На самом деле, умри Толстой в 1895 году, и все его сочинения по закону перешли бы родным, а его любимый ученик и последователь Чертков был бы допущен к ним только по их доброй воле. Но никакой доброй воли со стороны С.А. по отношению к Черткову, ее неоднократно обижавшему, быть уже не могло.
К тому же супруга Толстого и его сыновья очень нуждались в деньгах.
Первое завещание Толстого не имело никакой юридической силы. Это было просто душевное пожелание близким людям на случай его смерти. И дело не только в том, что оно не было заверено нотариально. Дело в том, что по законам российской империи литературные права не могли принадлежать «всем». Они могли принадлежать лишь конкретному частному или юридическому лицу.
Письмо в газеты 1891 года с отказом от авторских прав с точки зрения закона не стоило ничего. Все права на сочинения Толстого до его смерти принадлежали ему. Это был вопрос его личного желания: позволять жене печатать и продавать старые вещи, а издателям безвозмездно публиковать новые.

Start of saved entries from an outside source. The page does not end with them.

-- pv_equiv track=rewrite | github.com/891458249/animRBF | modules/RBFtools/scripts/RBFtools/core_prune.py | shift_quat_starts
-- ===== SOURCE A (Python) =====
-- def shift_quat_starts(starts, removed_output_indices):
--     """Compute new quat-group start indices after some output indices
--     are removed.
--
--     Algorithm:
--       For each *start* in *starts*:
--         1. If any removed index falls inside [start, start+3], the
--            group is INVALIDATED. Output: None (caller filters out
--            or preserves the original start per E.2).
--         2. Else: the group's leader still points to the SAME logical
--            driven attr; only the packed index needs shifting.
--            Output: start - count(removed indices < start).
--
--     Pure function — no scene access, no side effects. Unit-tested by
--     T_QUAT_GROUP_SHIFT (T4.a-g, permanent guard).
--
--     Parameters
--     ----------
--     starts : list[int]
--     removed_output_indices : iterable[int]
--
--     Returns
--     -------
--     list[int or None]
--         Same length as *starts*; entries are int (shifted index) or
--         None (invalidated group).
--     """
--     rm = sorted(set(int(r) for r in removed_output_indices))
--     new = []
--     for s in starts:
--         s = int(s)
--         if any(s <= r <= s + 3 for r in rm):
--             new.append(None)
--         else:
--             new.append(s - sum(1 for r in rm if r < s))
--     return new
-- ===== SOURCE B (Python) =====
-- def _bl(a, x):
--     # index of first element >= x in sorted list a (hand-written bisect_left)
--     lo, hi = 0, len(a)
--     while lo < hi:
--         mid = (lo + hi) // 2
--         if a[mid] < x:
--             lo = mid + 1
--         else:
--             hi = mid
--     return lo
--
--
-- def shift_quat_starts(starts, removed_output_indices):
--     rm = sorted(set(int(r) for r in removed_output_indices))
--     new = []
--     for s in starts:
--         s = int(s)
--         i = _bl(rm, s)          # i = number of removed indices < s
--         if i < len(rm) and rm[i] <= s + 3:
--             new.append(None)    # some removed index lies in [s, s+3]
--         else:
--             new.append(s - i)
--     return new
-- ===== Notes on version B (the rewrite author's own statement) =====
-- stated objective: faster
-- what changed: Replaces A's per-start linear scans of the removed list (an `any` over the window and a counting sum) with one hand-written bisect_left binary search into the sorted deduplicated removed indices, giving both the count of smaller removed indices and the window check in O(log m).
import Mathlib
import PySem

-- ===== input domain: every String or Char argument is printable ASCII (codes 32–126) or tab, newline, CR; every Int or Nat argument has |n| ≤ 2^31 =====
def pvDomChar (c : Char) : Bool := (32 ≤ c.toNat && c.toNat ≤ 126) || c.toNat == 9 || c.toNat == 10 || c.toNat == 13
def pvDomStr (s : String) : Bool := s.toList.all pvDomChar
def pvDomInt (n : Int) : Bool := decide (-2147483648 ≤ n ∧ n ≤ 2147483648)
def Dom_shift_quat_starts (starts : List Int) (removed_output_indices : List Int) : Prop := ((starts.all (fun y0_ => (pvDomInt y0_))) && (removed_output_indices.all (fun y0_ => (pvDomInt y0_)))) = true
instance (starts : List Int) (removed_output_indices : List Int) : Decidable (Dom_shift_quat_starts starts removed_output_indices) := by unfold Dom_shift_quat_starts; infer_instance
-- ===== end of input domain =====

-- B replaces A's per-start linear scans of the removed list by one hand-written
-- binary search (bisect_left) into the sorted deduplicated removed indices:
-- O((n+m) log m) instead of O(n·m).

-- ===== PORT A =====
-- rm = sorted(set(int(r) for r in removed_output_indices)); per start: linear `any`
-- over rm for the invalidation window, linear counting sum for the shift.
def shift_quat_starts (starts : List Int) (removed_output_indices : List Int) : List (Option Int) :=
  let rm := PySem.List.sorted (PySem.Set.ofList removed_output_indices) (fun x => x) false
  starts.foldl (fun new s =>
    if rm.any (fun r => decide (s ≤ r) && decide (r ≤ s + 3)) then
      new ++ [none]
    else
      new ++ [some (s - rm.foldl (fun acc r => if r < s then acc + 1 else acc) 0)]) []

-- ===== PORT B =====
-- hand-written bisect_left loop from Source B (`a[mid]` is always in range since
-- lo < hi ≤ len a at every call, so `getD … 0` is exact here)
def blAux (a : List Int) (x : Int) (lo hi : Nat) : Nat :=
  if lo < hi then
    if a.getD ((lo + hi) / 2) 0 < x then blAux a x ((lo + hi) / 2 + 1) hi
    else blAux a x lo ((lo + hi) / 2)
  else lo
termination_by hi - lo
decreasing_by all_goals omega

def shift_quat_starts_alt (starts : List Int) (removed_output_indices : List Int) : List (Option Int) :=
  let rm := PySem.List.sorted (PySem.Set.ofList removed_output_indices) (fun x => x) false
  starts.foldl (fun new s =>
    let i := blAux rm s 0 rm.length
    if i < rm.length ∧ rm.getD i 0 ≤ s + 3 then new ++ [none]
    else new ++ [some (s - (i : Int))]) []

-- ===== PRECONDITION & SPEC =====
def Spec_shift_quat_starts (starts : List Int) (removed_output_indices : List Int) (out : List (Option Int)) : Prop := out = shift_quat_starts_alt starts removed_output_indices
instance (starts : List Int) (removed_output_indices : List Int) (out : List (Option Int)) : Decidable (Spec_shift_quat_starts starts removed_output_indices out) := by unfold Spec_shift_quat_starts; infer_instance

-- ===== CLAIM (what is proved, stated in full; the proofs are below) =====
def Claim_equal_shift_quat_starts : Prop := ∀ (starts : List Int) (removed_output_indices : List Int), Dom_shift_quat_starts starts removed_output_indices → Spec_shift_quat_starts starts removed_output_indices (shift_quat_starts starts removed_output_indices)

-- ===== LEMMAS AND PROOFS =====

theorem getD_mono_of_sorted (a : List Int) (h : a.Pairwise (· ≤ ·)) (j k : Nat)
    (hjk : j ≤ k) (hk : k < a.length) : a.getD j 0 ≤ a.getD k 0 := by
  rcases eq_or_lt_of_le hjk with rfl | hlt
  · exact le_refl _
  · have hj : j < a.length := lt_trans hlt hk
    rw [List.getD_eq_getElem _ _ hj, List.getD_eq_getElem _ _ hk]
    exact List.pairwise_iff_getElem.mp h j k hj hk hlt

theorem blAux_inv (a : List Int) (x : Int) (hs : a.Pairwise (· ≤ ·)) :
    ∀ (lo hi : Nat), lo ≤ hi → hi ≤ a.length →
    (∀ j, j < lo → j < a.length → a.getD j 0 < x) →
    (∀ j, hi ≤ j → j < a.length → x ≤ a.getD j 0) →
    lo ≤ blAux a x lo hi ∧ blAux a x lo hi ≤ hi ∧
    (∀ j, j < blAux a x lo hi → j < a.length → a.getD j 0 < x) ∧
    (∀ j, blAux a x lo hi ≤ j → j < a.length → x ≤ a.getD j 0) := by
  intro lo hi
  induction lo, hi using blAux.induct a x with
  | case1 lo hi hlt hmid ih =>
    intro _ hhi h1 h2
    rw [blAux, if_pos hlt, if_pos hmid]
    have hmlt : (lo + hi) / 2 < hi := by omega
    obtain ⟨i1, i2, i3, i4⟩ := ih (by omega) hhi
      (fun j hj hjl => lt_of_le_of_lt
        (getD_mono_of_sorted a hs j ((lo + hi) / 2) (by omega) (by omega)) hmid)
      h2
    exact ⟨by omega, by omega, i3, i4⟩
  | case2 lo hi hlt hmid ih =>
    intro _ hhi h1 h2
    rw [blAux, if_pos hlt, if_neg hmid]
    have hmlt : (lo + hi) / 2 < a.length := by omega
    obtain ⟨i1, i2, i3, i4⟩ := ih (by omega) (by omega) h1
      (fun j hj hjl => le_trans (not_lt.mp hmid)
        (getD_mono_of_sorted a hs ((lo + hi) / 2) j hj hjl))
    exact ⟨i1, by omega, i3, i4⟩
  | case3 lo hi hlt =>
    intro hle _ h1 h2
    rw [blAux, if_neg hlt]
    exact ⟨le_refl _, hle, h1, fun j hj hjl => h2 j (by omega) hjl⟩

theorem foldl_count_aux (a : List Int) (x : Int) (c : Int) :
    a.foldl (fun acc r => if r < x then acc + 1 else acc) c
      = c + (a.countP (fun r => decide (r < x)) : Int) := by
  induction a generalizing c with
  | nil => simp
  | cons h t ih =>
    simp only [List.foldl_cons, List.countP_cons]
    by_cases hx : h < x <;> simp [hx, ih] <;> push_cast <;> ring

theorem countP_eq_split (a : List Int) (p : Int → Bool) (i : Nat) (hi : i ≤ a.length)
    (h1 : ∀ j, j < i → (hj : j < a.length) → p a[j] = true)
    (h2 : ∀ j, i ≤ j → (hj : j < a.length) → p a[j] = false) :
    a.countP p = i := by
  have hsplit : a = a.take i ++ a.drop i := (List.take_append_drop i a).symm
  rw [hsplit, List.countP_append]
  have htake : (a.take i).countP p = (a.take i).length := by
    rw [List.countP_eq_length]
    intro b hb
    obtain ⟨j, hj, hjb⟩ := List.mem_iff_getElem.mp hb
    have hj' : j < a.length := lt_of_lt_of_le (lt_of_lt_of_le hj (by simp)) (le_refl _)
    rw [List.getElem_take] at hjb
    have hji : j < i := lt_of_lt_of_le hj (by simp [List.length_take])
    subst hjb
    exact h1 j hji _
  have hdrop : (a.drop i).countP p = 0 := by
    rw [List.countP_eq_zero]
    intro b hb
    obtain ⟨j, hj, hjb⟩ := List.mem_iff_getElem.mp hb
    rw [List.getElem_drop] at hjb
    subst hjb
    simp [h2 (i + j) (by omega) _]
  rw [htake, hdrop, List.length_take]
  omega

theorem shift_quat_starts_spec : Claim_equal_shift_quat_starts := by
  unfold Claim_equal_shift_quat_starts Spec_shift_quat_starts
  intro starts removed _
  unfold shift_quat_starts shift_quat_starts_alt
  set rm := PySem.List.sorted (PySem.Set.ofList removed) (fun x => x) false with hrm
  have hslt : rm.Pairwise (· < ·) := PySem.List.sorted_ofList_pairwise_lt removed
  have hs : rm.Pairwise (· ≤ ·) := hslt.imp (fun h => le_of_lt h)
  have hstep : ∀ (new : List (Option Int)) (s : Int),
      (if rm.any (fun r => decide (s ≤ r) && decide (r ≤ s + 3)) then new ++ [none]
       else new ++ [some (s - rm.foldl (fun acc r => if r < s then acc + 1 else acc) 0)])
      = (if blAux rm s 0 rm.length < rm.length ∧ rm.getD (blAux rm s 0 rm.length) 0 ≤ s + 3
         then new ++ [none]
         else new ++ [some (s - (blAux rm s 0 rm.length : Int))]) := by
    intro new s
    obtain ⟨i1, i2, i3, i4⟩ := blAux_inv rm s hs 0 rm.length (Nat.zero_le _) (le_refl _)
      (by omega) (fun j hj hjl => absurd hjl (by omega))
    set i := blAux rm s 0 rm.length with hi
    have hcond : (rm.any (fun r => decide (s ≤ r) && decide (r ≤ s + 3)) = true)
        ↔ (i < rm.length ∧ rm.getD i 0 ≤ s + 3) := by
      constructor
      · intro hany
        obtain ⟨r, hr, hrb⟩ := List.any_eq_true.mp hany
        simp only [Bool.and_eq_true, decide_eq_true_eq] at hrb
        obtain ⟨j, hj, hjr⟩ := List.mem_iff_getElem.mp hr
        have hji : i ≤ j := by
          by_contra hc
          have := i3 j (by omega) hj
          rw [List.getD_eq_getElem _ _ hj, hjr] at this
          omega
        refine ⟨by omega, le_trans (getD_mono_of_sorted rm hs i j hji hj) ?_⟩
        rw [List.getD_eq_getElem _ _ hj, hjr]; exact hrb.2
      · rintro ⟨hlen, hle⟩
        refine List.any_eq_true.mpr ⟨rm.getD i 0, ?_, ?_⟩
        · rw [List.getD_eq_getElem _ _ hlen]; exact List.getElem_mem _
        · simp only [Bool.and_eq_true, decide_eq_true_eq]
          exact ⟨i4 i (le_refl _) hlen, hle⟩
    have hcount : rm.foldl (fun acc r => if r < s then acc + 1 else acc) 0 = (i : Int) := by
      rw [foldl_count_aux, countP_eq_split rm (fun r => decide (r < s)) i i2
        (fun j hj hjl => by
          have hv := i3 j hj hjl
          rw [List.getD_eq_getElem rm 0 hjl] at hv
          simpa using hv)
        (fun j hj hjl => by
          have hv := i4 j hj hjl
          rw [List.getD_eq_getElem rm 0 hjl] at hv
          simp only [decide_eq_false_iff_not]
          omega)]
      ring
    by_cases h : i < rm.length ∧ rm.getD i 0 ≤ s + 3
    · rw [if_pos (hcond.mpr h), if_pos h]
    · rw [if_neg (fun ha => h (hcond.mp ha)), if_neg h, hcount]
  have hfun : (fun (new : List (Option Int)) (s : Int) =>
      if rm.any (fun r => decide (s ≤ r) && decide (r ≤ s + 3)) then new ++ [none]
      else new ++ [some (s - rm.foldl (fun acc r => if r < s then acc + 1 else acc) 0)])
      = (fun (new : List (Option Int)) (s : Int) =>
      if blAux rm s 0 rm.length < rm.length ∧ rm.getD (blAux rm s 0 rm.length) 0 ≤ s + 3
      then new ++ [none]
      else new ++ [some (s - (blAux rm s 0 rm.length : Int))]) :=
    funext fun new => funext fun s => hstep new s
  simp only [hfun]

-- ===== VERDICT =====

Между тем события вокруг литературных прав Толстого бурно развивались еще при его жизни. Конфликты между его женой-издательницей и «Посредником», между жившим за границей Чертковым и российскими издателями постоянно ставили его перед необходимостью оправдываться за ущемление прав то одной, то другой стороны. Жена обижалась на мужа, что он отдает новые вещи, вроде «Хозяина и работника», в модные журналы («Северный вестник»), а ей не дает ничего. Русские издатели не желали считаться с живущим в Англии Чертковым, а тот, в свою очередь, гневался на то, что «право первой ночи» с каждым новым текстом Л.Н. юридически не является его исключительным правом и зависит только от доброй воли писателя, которую легко могли повернуть в свою пользу другие издатели.
«Чертков мог рассчитывать на то, что ему удастся опубликовать новые произведения Толстого в переводах, выходящих под его наблюдением, лишь в том случае, если бы он получал статьи Толстого до издания их по-русски, с тем, чтобы они выходили одновременно и в России и в Англии», – пишет М.В. Муратов. Это была серьезная для Черткова проблема, о которой он писал Толстому:
«Во всяком случае, в интересах дела нашего международного „Посредника“ желательно, чтобы, как я вам уже писал,
Черткова можно было понять. Ведь вступая в договорные отношения с тем или иным зарубежным издателем, Чертков не мог объяснить им, что Толстой не желает считаться с юридической стороной вопроса. Между тем любой текст Толстого, появившийся в русской печати, немедленно становился всеобщим достоянием. Его мог взять любой зарубежный издатель и заказать свой перевод.
Проблема была еще и в том, что Толстой всегда был неутомимым редактором собственных сочинений. Он правил их не только в рукописях, но и в корректурах. Для Черткова, вынужденного работать с зарубежными издателями и переводчиками в экстремальном режиме, эти редакторские правки представляли серьезную трудность. Как верный ученик и последователь, он не мог нарушить волю учителя и должен был дожидаться текста с окончательной правкой. Но ведь эта правка вносилась уже в корректуры русских изданий, которые грозили появиться даже раньше, чем Чертков получит оригинальный текст. Поэтому он вынужден был через Толстого тормозить издание текстов в России, что возмущало русских издателей.
Всё это было Л.Н. тягостно. В письме к Черткову от 13 декабря 1897 года он признается: «Пока я печатал за деньги, печатание всякого сочинения было радость; с тех пор же, как я перестал брать деньги, печатание всякого сочинения есть ряд страданий».
Итак, с одной стороны – Чертков. С другой – жена. Ее отношение к первому завещанию мужа было полностью отрицательным.
Копия завещания была сделана дочерью Толстого Марией Львовной в 1901 году тайно от матери. С.А. знала об этой дневниковой записи 1895 года, но не придавала ей значения, потому что дневник этого времени она с другими рукописями мужа поместила на хранение в Румянцевский музей. То, что ни Л.Н., ни Маша не показали ей этот текст, скопированный в виде завещания и подписанный Толстым, говорит само за себя. Они оба боялись ее реакции.
Но после Крыма скрывать завещание стало сложно. Толстой мог умереть в любой год, месяц и даже день. В октябре 1902 года С.А. узнала о завещании (вероятно, от сына Ильи) и была им возмущена.